:: TASK OBJECTIVE ::
Which lines come from the start of the records through the line that holds "0 and (col[j"? Write them out word for word.
<<<<
-- pv_equiv track=rewrite | github.com/sigilwig44/AdventOfCode23 | advent_day14.py | roll_stones
-- ===== SOURCE A (Python) =====
-- def roll_stones(col):
--     col = col[:]
--     # Loop through the list
--     for i in range(len(col)):
--         # Check if the current element is 'O'
--         if col[i] == 'O':
--             # Check if the space to the left is not '#'
--             j = i
--             while j - 1 >= 0 and (col[j - 1] != '#'):
--                 # Move the 'O' to the left by swapping
--                 col[j], col[j - 1] = col[j - 1], col[j]
--                 j -= 1
--     return col
-- ===== SOURCE B (Python) =====
-- def roll_stones(col):
--     # one pass: within each '#'-delimited segment, 'O's pack to the left,
--     # the other elements keep their relative order after them.
--     res = []
--     o = 0
--     rest = []
--     for x in col:
--         if x == '#':
--             res += ['O'] * o
--             res += rest
--             res.append('#')
--             o = 0
--             rest = []
--         elif x == 'O':
--             o += 1
--         else:
--             rest.append(x)
--     res += ['O'] * o
--     res += rest
--     return res
-- ===== Notes on version B (the rewrite author's own statement) =====
-- stated objective: alternative
-- what changed: Replaces the per-stone leftward bubbling (outer index loop with an inner swap loop) with a single left-to-right pass that counts 'O's and buffers the other elements per '#'-delimited segment, emitting each segment in one piece.
import Mathlib
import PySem

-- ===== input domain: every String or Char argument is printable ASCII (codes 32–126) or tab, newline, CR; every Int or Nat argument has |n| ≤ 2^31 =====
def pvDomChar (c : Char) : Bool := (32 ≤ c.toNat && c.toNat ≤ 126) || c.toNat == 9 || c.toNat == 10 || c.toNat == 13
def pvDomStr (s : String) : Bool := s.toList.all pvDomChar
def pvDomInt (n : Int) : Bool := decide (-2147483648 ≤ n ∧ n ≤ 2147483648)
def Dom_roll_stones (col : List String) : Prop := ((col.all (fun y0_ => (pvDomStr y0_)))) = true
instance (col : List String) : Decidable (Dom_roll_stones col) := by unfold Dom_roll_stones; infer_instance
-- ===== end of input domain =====

-- B replaces A's per-stone leftward bubbling (nested loops) with a single left-to-right
-- pass that counts 'O's and buffers the other elements per '#'-delimited segment.

-- ===== PORT A =====
-- Python tuple swap col[j], col[j-1] = col[j-1], col[j] (indices always in range here,
-- so getD's default is never used)
def pvSwapAt (c : List String) (j : Nat) : List String :=
  (c.set (j - 1) (c.getD j "")).set j (c.getD (j - 1) "")

-- the inner while loop: while j - 1 >= 0 and col[j-1] != '#': swap; j -= 1
def pvBubble (c : List String) (j : Nat) : List String :=
  if 1 ≤ j ∧ c.getD (j - 1) "" ≠ "#" then pvBubble (pvSwapAt c j) (j - 1) else c
termination_by j
decreasing_by omega

def roll_stones (col : List String) : List String :=
  (List.range col.length).foldl
    (fun c i => if c.getD i "" = "O" then pvBubble c i else c) col

-- ===== PORT B =====
-- one pass: per '#'-delimited segment count the 'O's and buffer the other elements
def pvStep (s : List String × Nat × List String) (x : String) :
    List String × Nat × List String :=
  if x = "#" then (s.1 ++ List.replicate s.2.1 "O" ++ s.2.2 ++ ["#"], 0, [])
  else if x = "O" then (s.1, s.2.1 + 1, s.2.2)
  else (s.1, s.2.1, s.2.2 ++ [x])

def roll_stones_alt (col : List String) : List String :=
  let s := col.foldl pvStep ([], 0, [])
  s.1 ++ List.replicate s.2.1 "O" ++ s.2.2

-- ===== PRECONDITION & SPEC =====
def Spec_roll_stones (col : List String) (out : List String) : Prop := out = roll_stones_alt col
instance (col : List String) (out : List String) : Decidable (Spec_roll_stones col out) := by unfold Spec_roll_stones; infer_instance

-- ===== CLAIM (what is proved, stated in full; the proofs are below) =====
def Claim_equal_roll_stones : Prop := ∀ (col : List String), Dom_roll_stones col → Spec_roll_stones col (roll_stones col)

-- ===== LEMMAS AND PROOFS =====

theorem pv_getD_append_len (L t : List String) (x : String) :
    (L ++ x :: t).getD L.length "" = x := by
  simp [List.getD, List.getElem?_append_right (Nat.le_refl L.length)]

theorem pv_set_append_len (L t : List String) (x v : String) :
    (L ++ x :: t).set L.length v = L ++ v :: t := by
  induction L with
  | nil => simp
  | cons a L ih => simp [ih]

theorem pv_swap_eq (L t : List String) (x y : String) :
    pvSwapAt (L ++ x :: y :: t) (L.length + 1) = L ++ y :: x :: t := by
  unfold pvSwapAt
  have h1 : (L ++ x :: y :: t).getD (L.length + 1 - 1) "" = x := by
    simpa using pv_getD_append_len L (y :: t) x
  have h2 : (L ++ x :: y :: t).getD (L.length + 1) "" = y := by
    have := pv_getD_append_len (L ++ [x]) t y
    simpa [List.append_assoc] using this
  rw [h1, h2]
  have h3 : (L ++ x :: y :: t).set (L.length + 1 - 1) y = L ++ y :: y :: t := by
    simpa using pv_set_append_len L (y :: t) x y
  rw [h3]
  have h4 := pv_set_append_len (L ++ [y]) t y x
  simpa [List.append_assoc] using h4

-- shape of a B-state prefix: empty or ending in '#'
def pvEndsHash (r : List String) : Prop := r = [] ∨ ∃ r', r = r' ++ ["#"]

theorem pv_bubble_eq (d : List String) : ∀ (p t : List String), "#" ∉ d → pvEndsHash p →
    pvBubble (p ++ d ++ "O" :: t) (p.length + d.length) = p ++ "O" :: (d ++ t) := by
  induction d using List.reverseRecOn with
  | nil =>
    intro p t _ hp
    rcases hp with rfl | ⟨p', rfl⟩
    · rw [pvBubble]; simp
    · rw [pvBubble]
      have : (p' ++ ["#"] ++ "O" :: t).getD ((p' ++ ["#"]).length - 1) "" = "#" := by
        simpa [List.append_assoc] using pv_getD_append_len p' ("O" :: t) "#"
      simp [this]
  | append_singleton d' y ih =>
    intro p t hmem hp
    have hy : y ≠ "#" := by simp at hmem; tauto
    have hd' : "#" ∉ d' := by simp at hmem; tauto
    rw [pvBubble]
    have e1 : p ++ (d' ++ [y]) ++ "O" :: t = (p ++ d') ++ y :: "O" :: t := by
      simp [List.append_assoc]
    have e2 : p.length + (d' ++ [y]).length = (p ++ d').length + 1 := by simp; omega
    have hget : ((p ++ d') ++ y :: "O" :: t).getD ((p ++ d').length + 1 - 1) "" = y := by
      simpa using pv_getD_append_len (p ++ d') ("O" :: t) y
    rw [e1, e2]
    rw [if_pos ⟨Nat.le_add_left 1 _, by rw [hget]; exact hy⟩]
    rw [pv_swap_eq (p ++ d') t y "O"]
    have e3 : (p ++ d') ++ "O" :: y :: t = p ++ d' ++ "O" :: (y :: t) := by
      simp [List.append_assoc]
    have e4 : (p ++ d').length + 1 - 1 = p.length + d'.length := by simp
    rw [e3, e4, ih p (y :: t) hd' hp]
    simp

theorem pv_main (ys : List String) : ∀ (r t : List String) (o : Nat),
    pvEndsHash r → "#" ∉ t →
    (List.range' (r.length + o + t.length) ys.length).foldl
      (fun c i => if c.getD i "" = "O" then pvBubble c i else c)
      (r ++ List.replicate o "O" ++ t ++ ys)
    = (let s := ys.foldl pvStep (r, o, t); s.1 ++ List.replicate s.2.1 "O" ++ s.2.2) := by
  induction ys with
  | nil =>
    intro r t o _ _
    simp only [List.length_nil, List.range'_zero, List.foldl_nil, List.append_nil]
  | cons y ys ih =>
    intro r t o hr ht
    have hlenL : (r ++ List.replicate o "O" ++ t).length = r.length + o + t.length := by
      simp only [List.length_append, List.length_replicate]
    have hget : (r ++ List.replicate o "O" ++ t ++ y :: ys).getD (r.length + o + t.length) "" = y := by
      have := pv_getD_append_len (r ++ List.replicate o "O" ++ t) ys y
      rw [hlenL] at this
      simpa [List.append_assoc] using this
    simp only [List.length_cons]
    rw [List.range'_succ, List.foldl_cons]
    by_cases hOh : y = "#"
    · subst hOh
      rw [if_neg (by rw [hget]; decide)]
      have hstep : pvStep (r, o, t) "#" = (r ++ List.replicate o "O" ++ t ++ ["#"], 0, []) := by
        simp [pvStep]
      have hrec := ih (r ++ List.replicate o "O" ++ t ++ ["#"]) [] 0
        (Or.inr ⟨r ++ List.replicate o "O" ++ t, rfl⟩) (by simp)
      simp only [List.foldl_cons, hstep]
      rw [← hrec]
      have e1 : r.length + o + t.length + 1
          = (r ++ List.replicate o "O" ++ t ++ ["#"]).length + 0 + List.length ([] : List String) := by
        simp only [List.length_append, List.length_replicate, List.length_cons, List.length_nil]
      have e2 : r ++ List.replicate o "O" ++ t ++ "#" :: ys
          = r ++ List.replicate o "O" ++ t ++ ["#"] ++ List.replicate 0 "O" ++ [] ++ ys := by
        simp
      rw [e1, e2]
    · by_cases hO : y = "O"
      · subst hO
        rw [if_pos hget]
        have hmem : "#" ∉ List.replicate o "O" ++ t := by
          intro hmem
          rcases List.mem_append.mp hmem with h | h
          · exact absurd (List.eq_of_mem_replicate h) (by decide)
          · exact ht h
        have hbub := pv_bubble_eq (List.replicate o "O" ++ t) r ys hmem hr
        have e0 : r ++ (List.replicate o "O" ++ t) ++ "O" :: ys
            = r ++ List.replicate o "O" ++ t ++ "O" :: ys := by
          simp
        have e0' : r.length + (List.replicate o "O" ++ t).length = r.length + o + t.length := by
          simp; omega
        rw [e0, e0'] at hbub
        rw [hbub]
        have hstep : pvStep (r, o, t) "O" = (r, o + 1, t) := by simp [pvStep]
        have hrec := ih r t (o + 1) hr ht
        simp only [List.foldl_cons, hstep]
        rw [← hrec]
        have e1 : r.length + o + t.length + 1 = r.length + (o + 1) + t.length := by omega
        have e2 : r ++ "O" :: (List.replicate o "O" ++ t ++ ys)
            = r ++ List.replicate (o + 1) "O" ++ t ++ ys := by
          simp [List.replicate_succ]
        rw [e1, e2]
      · rw [if_neg (by rw [hget]; exact hO)]
        have hstep : pvStep (r, o, t) y = (r, o, t ++ [y]) := by
          simp [pvStep, hOh, hO]
        have ht' : "#" ∉ t ++ [y] := by
          intro hmem
          rcases List.mem_append.mp hmem with h | h
          · exact ht h
          · simp at h; exact hOh h.symm
        have hrec := ih r (t ++ [y]) o hr ht'
        simp only [List.foldl_cons, hstep]
        rw [← hrec]
        have e1 : r.length + o + t.length + 1 = r.length + o + (t ++ [y]).length := by
          simp only [List.length_append, List.length_cons, List.length_nil]
          omega
        have e2 : r ++ List.replicate o "O" ++ t ++ y :: ys
            = r ++ List.replicate o "O" ++ (t ++ [y]) ++ ys := by
          simp
        rw [e1, e2]

-- ===== VERDICT (by name: the statement is the Claim_ definition above) =====
theorem roll_stones_spec : Claim_equal_roll_stones := by
  intro col _
  unfold Spec_roll_stones roll_stones roll_stones_alt
  have h := pv_main col [] [] 0 (Or.inl rfl) (by simp)
  simpa [List.range_eq_range'] using h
>>>>
:: FINISHED EXERCISE ::
-- pv_equiv track=rewrite | github.com/sigilwig44/AdventOfCode23 | advent_day14.py | roll_stones
-- ===== SOURCE A (Python) =====
-- def roll_stones(col):
--     col = col[:]
--     # Loop through the list
--     for i in range(len(col)):
--         # Check if the current element is 'O'
--         if col[i] == 'O':
--             # Check if the space to the left is not '#'
--             j = i
--             while j - 1 >= 0 and (col[j - 1] != '#'):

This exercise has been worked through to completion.